A GPA flap was raised in the left nasal cavity. The distance from the anterior nasal spine to the incisive canal was 1.5 cm, measured previously on the patient’s CT, and it was pointed with a surgical marker on the nasal cavity. The posterior vertical incision was performed in the posterior limit of the septum descending across the junction of the soft and hard palate. The superior horizontal incision was performed parallel to the skull base, 1 cm below to preserve the olfactory epithelium. The anterior vertical incision was performed along with the septal projection of the piriform aperture in an anterior oblique direction, and it was extended downward, 0.5 cm anterior to the GPA exit, to the floor, and inferior meatus. Finally, an inferior horizontal incision was performed at the level of the inferior meatus joining both vertical incisions. The flap was elevated and preserved.
Afterward, a minimally left anterior medial maxillary approach was made to ensure an optimal handle of the maxillary sinus and GPA flap. There thus a horizontal incision was made on the lateral nasal wall at the anteroinferior edge of the antrostomy, skirting the head of the inferior turbinate until reaching the piriform aperture. The resultant flap was elevated and displaced posteriorly. The exposed bone was drilled-out at 1–2 mm laterally of the piriform aperture, and then posteriorly in the inferior meatus preserving Hasner’s valve. Bone fragments were removed and a subtotal medial maxillectomy was performed with preservation of inferior turbinate.

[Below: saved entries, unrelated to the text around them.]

-- pv_equiv track=rewrite | github.com/BernardoLab/MedEvalArena | r_analysis/analyze_misses.py | _split_topics_for_radar
-- ===== SOURCE A (Python) =====
-- def _normalize_topic_label(topic: str) -> str:
--     return " ".join(str(topic or "").split()).casefold()
--
-- def _is_surgical_specialty_topic(topic: str) -> bool:
--     norm = _normalize_topic_label(topic)
--     if "surgery" in norm:
--         return True
--     if norm in {"otolaryngology", "urology", "ophthalmology"}:
--         return True
--     # Include OB/Gyn in the surgical panel by request.
--     return ("obstetrics" in norm) or ("gynecology" in norm) or ("obgyn" in norm)
--
-- def _is_other_specialty_topic(topic: str) -> bool:
--     norm = _normalize_topic_label(topic)
--     return norm in {
--         "anesthesiology",
--         "dermatology",
--         "emergency medicine",
--         "neurology",
--         "radiation oncology",
--         "psychiatry",
--     }
--
-- def _split_topics_for_radar(topics_all: list[str]) -> tuple[list[str], list[str], list[str]]:
--     topics_surgery = [t for t in topics_all if _is_surgical_specialty_topic(t)]
--     surgery_set = set(topics_surgery)
--
--     topics_other_specialties = [
--         t for t in topics_all if t not in surgery_set and _is_other_specialty_topic(t)
--     ]
--     other_specialty_set = set(topics_other_specialties)
--
--     topics_im_fm = [
--         t for t in topics_all if t not in surgery_set and t not in other_specialty_set
--     ]
--     return topics_surgery, topics_im_fm, topics_other_specialties
-- ===== SOURCE B (Python) =====
-- def _normalize_topic_label(topic: str) -> str:
--     return " ".join(str(topic or "").split()).casefold()
--
-- def _is_surgical_specialty_topic(topic: str) -> bool:
--     norm = _normalize_topic_label(topic)
--     if "surgery" in norm:
--         return True
--     if norm in {"otolaryngology", "urology", "ophthalmology"}:
--         return True
--     return ("obstetrics" in norm) or ("gynecology" in norm) or ("obgyn" in norm)
--
-- def _is_other_specialty_topic(topic: str) -> bool:
--     norm = _normalize_topic_label(topic)
--     return norm in {
--         "anesthesiology",
--         "dermatology",
--         "emergency medicine",
--         "neurology",
--         "radiation oncology",
--         "psychiatry",
--     }
--
-- def _split_topics_for_radar(topics_all: list[str]) -> tuple[list[str], list[str], list[str]]:
--     # Single pass: each topic is classified once; the predicates depend only on the
--     # topic's value, so membership in A's exclusion sets coincides with the predicate.
--     topics_surgery: list[str] = []
--     topics_im_fm: list[str] = []
--     topics_other_specialties: list[str] = []
--     for t in topics_all:
--         if _is_surgical_specialty_topic(t):
--             topics_surgery.append(t)
--         elif _is_other_specialty_topic(t):
--             topics_other_specialties.append(t)
--         else:
--             topics_im_fm.append(t)
--     return topics_surgery, topics_im_fm, topics_other_specialties
-- ===== Notes on version B (the rewrite author's own statement) =====
-- stated objective: simpler
-- what changed: Replaces A's three filtering passes over topics_all (with two intermediate exclusion sets) by a single pass that classifies each topic once via if/elif/else into the three lists; valid because both predicates depend only on the topic's value, so set membership coincides with the predicate.
import Mathlib
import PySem

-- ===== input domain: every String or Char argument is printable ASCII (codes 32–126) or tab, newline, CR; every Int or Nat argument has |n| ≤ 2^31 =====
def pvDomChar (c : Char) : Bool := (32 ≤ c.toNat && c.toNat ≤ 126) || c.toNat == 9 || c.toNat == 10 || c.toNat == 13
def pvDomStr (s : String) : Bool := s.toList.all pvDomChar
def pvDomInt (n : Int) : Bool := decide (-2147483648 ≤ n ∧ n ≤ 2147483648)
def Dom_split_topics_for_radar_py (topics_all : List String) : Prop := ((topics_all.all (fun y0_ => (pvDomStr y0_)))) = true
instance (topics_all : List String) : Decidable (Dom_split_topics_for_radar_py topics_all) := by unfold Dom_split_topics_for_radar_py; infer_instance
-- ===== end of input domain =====

-- B replaces A's three filtering passes (with two intermediate exclusion sets) by one
-- classification pass appending each topic to exactly one of three lists: simpler, one pass.

-- ===== PORT A =====
-- shared helpers (same module-level helper functions in both Pythons)
-- " ".join(str(topic or "").split()).casefold() ; 'topic or ""' is the identity on strings
-- ("" or "" == ""), and .casefold() = .lower() exactly on the ASCII domain.
def normalizeTopicLabel (topic : String) : String :=
  PySem.Str.lower (PySem.Str.join " " (PySem.Str.split₀ topic))

def isSurgicalSpecialtyTopic (topic : String) : Bool :=
  let norm := normalizeTopicLabel topic
  if PySem.Str.isIn "surgery" norm then true
  else if norm == "otolaryngology" || norm == "urology" || norm == "ophthalmology" then true
  else PySem.Str.isIn "obstetrics" norm || PySem.Str.isIn "gynecology" norm
       || PySem.Str.isIn "obgyn" norm

def isOtherSpecialtyTopic (topic : String) : Bool :=
  let norm := normalizeTopicLabel topic
  norm == "anesthesiology" || norm == "dermatology" || norm == "emergency medicine"
    || norm == "neurology" || norm == "radiation oncology" || norm == "psychiatry"

def split_topics_for_radar_py (topics_all : List String) : List String × List String × List String :=
  let topics_surgery := topics_all.filter (fun t => isSurgicalSpecialtyTopic t)
  let surgery_set : PySem.Set String := PySem.Set.ofList topics_surgery
  let topics_other_specialties := topics_all.filter
    (fun t => !(PySem.Set.contains surgery_set t) && isOtherSpecialtyTopic t)
  let other_specialty_set : PySem.Set String := PySem.Set.ofList topics_other_specialties
  let topics_im_fm := topics_all.filter
    (fun t => !(PySem.Set.contains surgery_set t) && !(PySem.Set.contains other_specialty_set t))
  (topics_surgery, topics_im_fm, topics_other_specialties)

-- ===== PORT B =====
def split_topics_for_radar_py_alt (topics_all : List String) : List String × List String × List String :=
  topics_all.foldl
    (fun acc t =>
      if isSurgicalSpecialtyTopic t then (acc.1 ++ [t], acc.2.1, acc.2.2)
      else if isOtherSpecialtyTopic t then (acc.1, acc.2.1, acc.2.2 ++ [t])
      else (acc.1, acc.2.1 ++ [t], acc.2.2))
    ([], [], [])

-- ===== PRECONDITION & SPEC =====
def Spec_split_topics_for_radar_py (topics_all : List String) (out : List String × List String × List String) : Prop := out = split_topics_for_radar_py_alt topics_all
instance (topics_all : List String) (out : List String × List String × List String) : Decidable (Spec_split_topics_for_radar_py topics_all out) := by unfold Spec_split_topics_for_radar_py; infer_instance

-- ===== CLAIM (what is proved, stated in full; the proofs are below) =====
def Claim_equal_split_topics_for_radar_py : Prop := ∀ (topics_all : List String), Dom_split_topics_for_radar_py topics_all → Spec_split_topics_for_radar_py topics_all (split_topics_for_radar_py topics_all)

-- ===== LEMMAS AND PROOFS =====

-- For an element of the list, membership in the set of the filtered list is just the predicate.
theorem contains_ofList_filter (l : List String) (p : String → Bool) (t : String) (ht : t ∈ l) :
    PySem.Set.contains (PySem.Set.ofList (l.filter p)) t = p t := by
  rw [Bool.eq_iff_iff]
  simp [PySem.Set.mem_ofList, List.mem_filter, ht]

-- B's fold, with the accumulators generalized, produces the three filters.
theorem alt_fold_eq (l : List String) (s i o : List String) :
    l.foldl
      (fun acc t =>
        if isSurgicalSpecialtyTopic t then (acc.1 ++ [t], acc.2.1, acc.2.2)
        else if isOtherSpecialtyTopic t then (acc.1, acc.2.1, acc.2.2 ++ [t])
        else (acc.1, acc.2.1 ++ [t], acc.2.2))
      (s, i, o)
    = (s ++ l.filter (fun t => isSurgicalSpecialtyTopic t),
       i ++ l.filter (fun t => !isSurgicalSpecialtyTopic t && !isOtherSpecialtyTopic t),
       o ++ l.filter (fun t => !isSurgicalSpecialtyTopic t && isOtherSpecialtyTopic t)) := by
  induction l generalizing s i o with
  | nil => simp
  | cons t rest ih =>
    by_cases hs : isSurgicalSpecialtyTopic t = true
    · simp [List.foldl_cons, hs, ih]
    · simp only [Bool.not_eq_true] at hs
      by_cases ho : isOtherSpecialtyTopic t = true
      · simp [List.foldl_cons, hs, ho, ih]
      · simp only [Bool.not_eq_true] at ho
        simp [List.foldl_cons, hs, ho, ih]

-- ===== VERDICT (by name: the statement is the Claim_ definition above) =====
theorem split_topics_for_radar_py_spec : Claim_equal_split_topics_for_radar_py := by
  intro topics_all _
  unfold Spec_split_topics_for_radar_py split_topics_for_radar_py split_topics_for_radar_py_alt
  rw [alt_fold_eq]
  simp only [List.nil_append]
  -- second pass: the surgery-set test is the surgical predicate on elements of the list
  have h2 : topics_all.filter
      (fun t => !(PySem.Set.contains (PySem.Set.ofList (topics_all.filter (fun t => isSurgicalSpecialtyTopic t))) t)
        && isOtherSpecialtyTopic t)
      = topics_all.filter (fun t => !isSurgicalSpecialtyTopic t && isOtherSpecialtyTopic t) := by
    apply List.filter_congr
    intro t ht
    rw [contains_ofList_filter _ _ _ ht]
  rw [h2]
  -- third pass: both set tests reduce to the predicates
  have h3 : topics_all.filter
      (fun t => !(PySem.Set.contains (PySem.Set.ofList (topics_all.filter (fun t => isSurgicalSpecialtyTopic t))) t)
        && !(PySem.Set.contains (PySem.Set.ofList (topics_all.filter
              (fun t => !isSurgicalSpecialtyTopic t && isOtherSpecialtyTopic t))) t))
      = topics_all.filter (fun t => !isSurgicalSpecialtyTopic t && !isOtherSpecialtyTopic t) := by
    apply List.filter_congr
    intro t ht
    rw [contains_ofList_filter _ _ _ ht, contains_ofList_filter _ _ _ ht]
    cases hs : isSurgicalSpecialtyTopic t <;> cases ho : isOtherSpecialtyTopic t <;> simp
  rw [h3]
-- pv_equiv track=rewrite | github.com/algorithm-studyy/algorithm | jiwon/programmers/python/defense_game.py | solution
-- ===== SOURCE A (Python) =====
-- from heapq import heappush, heappop
--
-- def solution(n, k, enemy):
--     answer = 0
--     if len(enemy) <= k or sum(enemy) <= n:
--         return len(enemy)
--     heap = []
--     for e in enemy:
--         heappush(heap, (-e, e))
--         n -= e
--         if n < 0 and k <= 0:
--             break
--         while heap and n < 0 < k:
--             n += heappop(heap)[1]
--             k -= 1
--         answer += 1
--     return answer
-- ===== SOURCE B (Python) =====
-- from heapq import heappush, heappop
--
-- def solution(n, k, enemy):
--     # Bounded min-heap of the at-most-k waves currently skipped for free;
--     # when it overflows, the smallest candidate wave must be paid for.
--     if len(enemy) <= k or sum(enemy) <= n:
--         return len(enemy)
--     heap = []
--     for i, e in enumerate(enemy):
--         heappush(heap, e)
--         if len(heap) > k:
--             n -= heappop(heap)
--             if n < 0:
--                 return i
--     return len(enemy)
-- ===== Notes on version B (the rewrite author's own statement) =====
-- stated objective: simpler
-- what changed: Replaces A's unbounded max-heap of (-e,e) pairs with inner refund while-loop by a bounded min-heap of at most k freely-skipped waves: one push and at most one pop per round, paying for the smallest overflowing wave, returning the index at the first deficit.
-- outside the precondition, e.g. on solution(1, 1, [2, -4, 6]): A returns 2, B returns 3
import Mathlib
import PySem

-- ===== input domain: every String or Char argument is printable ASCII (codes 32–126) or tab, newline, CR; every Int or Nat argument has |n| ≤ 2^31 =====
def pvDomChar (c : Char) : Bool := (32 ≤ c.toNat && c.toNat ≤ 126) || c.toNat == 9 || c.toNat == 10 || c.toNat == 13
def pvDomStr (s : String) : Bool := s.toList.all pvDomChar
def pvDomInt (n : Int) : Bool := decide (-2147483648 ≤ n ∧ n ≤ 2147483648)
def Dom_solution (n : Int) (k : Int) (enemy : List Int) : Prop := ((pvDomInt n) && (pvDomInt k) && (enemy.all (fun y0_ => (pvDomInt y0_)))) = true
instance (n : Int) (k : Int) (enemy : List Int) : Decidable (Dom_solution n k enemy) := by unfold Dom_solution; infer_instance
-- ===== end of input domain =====

-- B replaces A's unbounded max-heap + inner refund while-loop by a bounded min-heap of the
-- at-most-k freely skipped waves with one pop per round (objective: simpler).


-- ===== PORT A =====
-- heapq is modelled by its observable behaviour on this use: the heap is the list of its
-- elements, heappop removes and returns one minimal element.  A's heap holds pairs (-e, e),
-- whose minimum is the pair with maximal e (equal pairs are identical values), so A's
-- heap is the list of the e's and its heappop returns a maximal e.  This model is exact.
def popGreatest (x : Int) (xs : List Int) : Int × List Int :=
  ((xs.foldl max x), (x :: xs).erase (xs.foldl max x))

-- needed by `refund`'s termination proof (cited in its decreasing_by)
theorem foldl_max_mem (x : Int) (xs : List Int) : xs.foldl max x ∈ x :: xs := by
  induction xs generalizing x with
  | nil => simp
  | cons y ys ih =>
    simp only [List.foldl_cons]
    have h := ih (max x y)
    rw [List.mem_cons] at h
    rcases h with h | h
    · rw [h]; rcases max_choice x y with hxy | hxy <;> simp [hxy]
    · simp [h]

-- the inner `while heap and n < 0 < k:` refund loop of A
def refund (n k : Int) : List Int → Int × Int × List Int
  | [] => (n, k, [])
  | x :: xs =>
    if n < 0 ∧ 0 < k then
      refund (n + (popGreatest x xs).1) (k - 1) (popGreatest x xs).2
    else (n, k, x :: xs)
termination_by l => l.length
decreasing_by
  simp only [popGreatest]
  have := List.length_erase_of_mem (foldl_max_mem x xs)
  simp only [List.length_cons] at this ⊢
  omega
-- pv_equiv track=rewrite | github.com/PietroGx/SIMPLICITY | simplicity/phenotype/distance.py | hamming_iw
-- ===== SOURCE A (Python) =====
-- def hamming_iw(lineage,lineage2):
--     # compute the hamming distance of a lineage from consensus sequence
--
--     # Convert sequences into dictionaries
--     dict1 = {position: base for position, base in lineage}
--     dict2 = {position: base for position, base in lineage2}
--
--     # Get the set of all unique positions in either sequence
--     all_positions = set(dict1.keys()) | set(dict2.keys())
--
--     # Initialize distance
--     distance = 0
--
--     # Iterate through all positions and compare bases
--     for position in all_positions:
--         base1 = dict1.get(position)
--         base2 = dict2.get(position)
--
--         # If bases are different or only one sequence contains the position, increment distance
--         if base1 != base2:
--             distance += 1
--
--     return distance
-- ===== SOURCE B (Python) =====
-- def hamming_iw(lineage, lineage2):
--     # Sort-and-merge reformulation: dedup keeping the last base per position,
--     # sort both by position, then count mismatches with a two-pointer merge.
--     def dedup_sorted(pairs):
--         seen = set()
--         out = []
--         for position, base in reversed(pairs):
--             if position not in seen:
--                 seen.add(position)
--                 out.append((position, base))
--         out.sort(key=lambda t: t[0])
--         return out
--
--     a = dedup_sorted(lineage)
--     b = dedup_sorted(lineage2)
--     i = j = distance = 0
--     while i < len(a) and j < len(b):
--         if a[i][0] < b[j][0]:
--             distance += 1
--             i += 1
--         elif b[j][0] < a[i][0]:
--             distance += 1
--             j += 1
--         else:
--             if a[i][1] != b[j][1]:
--                 distance += 1
--             i += 1
--             j += 1
--     return distance + (len(a) - i) + (len(b) - j)
-- ===== Notes on version B (the rewrite author's own statement) =====
-- stated objective: alternative
-- what changed: Replaces hashing (two dicts plus one loop over the union of key sets) by last-wins deduplication, sorting both sequences by position and a two-pointer merge that counts mismatches.
import Mathlib
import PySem

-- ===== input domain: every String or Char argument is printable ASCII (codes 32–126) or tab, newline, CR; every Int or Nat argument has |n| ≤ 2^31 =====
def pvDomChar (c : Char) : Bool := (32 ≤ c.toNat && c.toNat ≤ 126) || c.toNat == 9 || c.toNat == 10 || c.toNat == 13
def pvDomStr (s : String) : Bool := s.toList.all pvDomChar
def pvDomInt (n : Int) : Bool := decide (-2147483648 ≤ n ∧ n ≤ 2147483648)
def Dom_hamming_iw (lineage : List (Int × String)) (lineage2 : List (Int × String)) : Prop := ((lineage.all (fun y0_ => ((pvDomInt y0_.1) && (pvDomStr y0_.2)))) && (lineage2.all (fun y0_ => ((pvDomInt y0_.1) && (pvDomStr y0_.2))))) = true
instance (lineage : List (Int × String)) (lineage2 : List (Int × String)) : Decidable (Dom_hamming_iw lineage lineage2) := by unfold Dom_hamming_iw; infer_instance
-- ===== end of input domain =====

OAF was visualized transorally and the mucosal edges were freshened by removing 1 mm of the margin. From above, a guide point with vicryl 4/0 was made to the GPA flap close to its anterior edge to facilitate its attachment. The flap was introduced through the subtotal medial maxillectomy, and it was placed to cover the left maxillary sinus floor. Then it was sutured to the lateral mucosal edge of the OAF. A BFP flap was made from a vestibular incision and blunt dissection to reinforce the closure and it was sutured to OAF’s edges with four simple 2/0 silk interrupted sutures (Figure 1). Finally, the inferior turbinated flap was repositioned and sutured with vicryl 4/0 to its original position.
Silicone nasal splints were fixed to the columella and a nasogastric feeding tube was placed and maintained for five days. No intraoperative or immediate postoperative complications were observed. Complete epithelization was observed at six months post-surgery.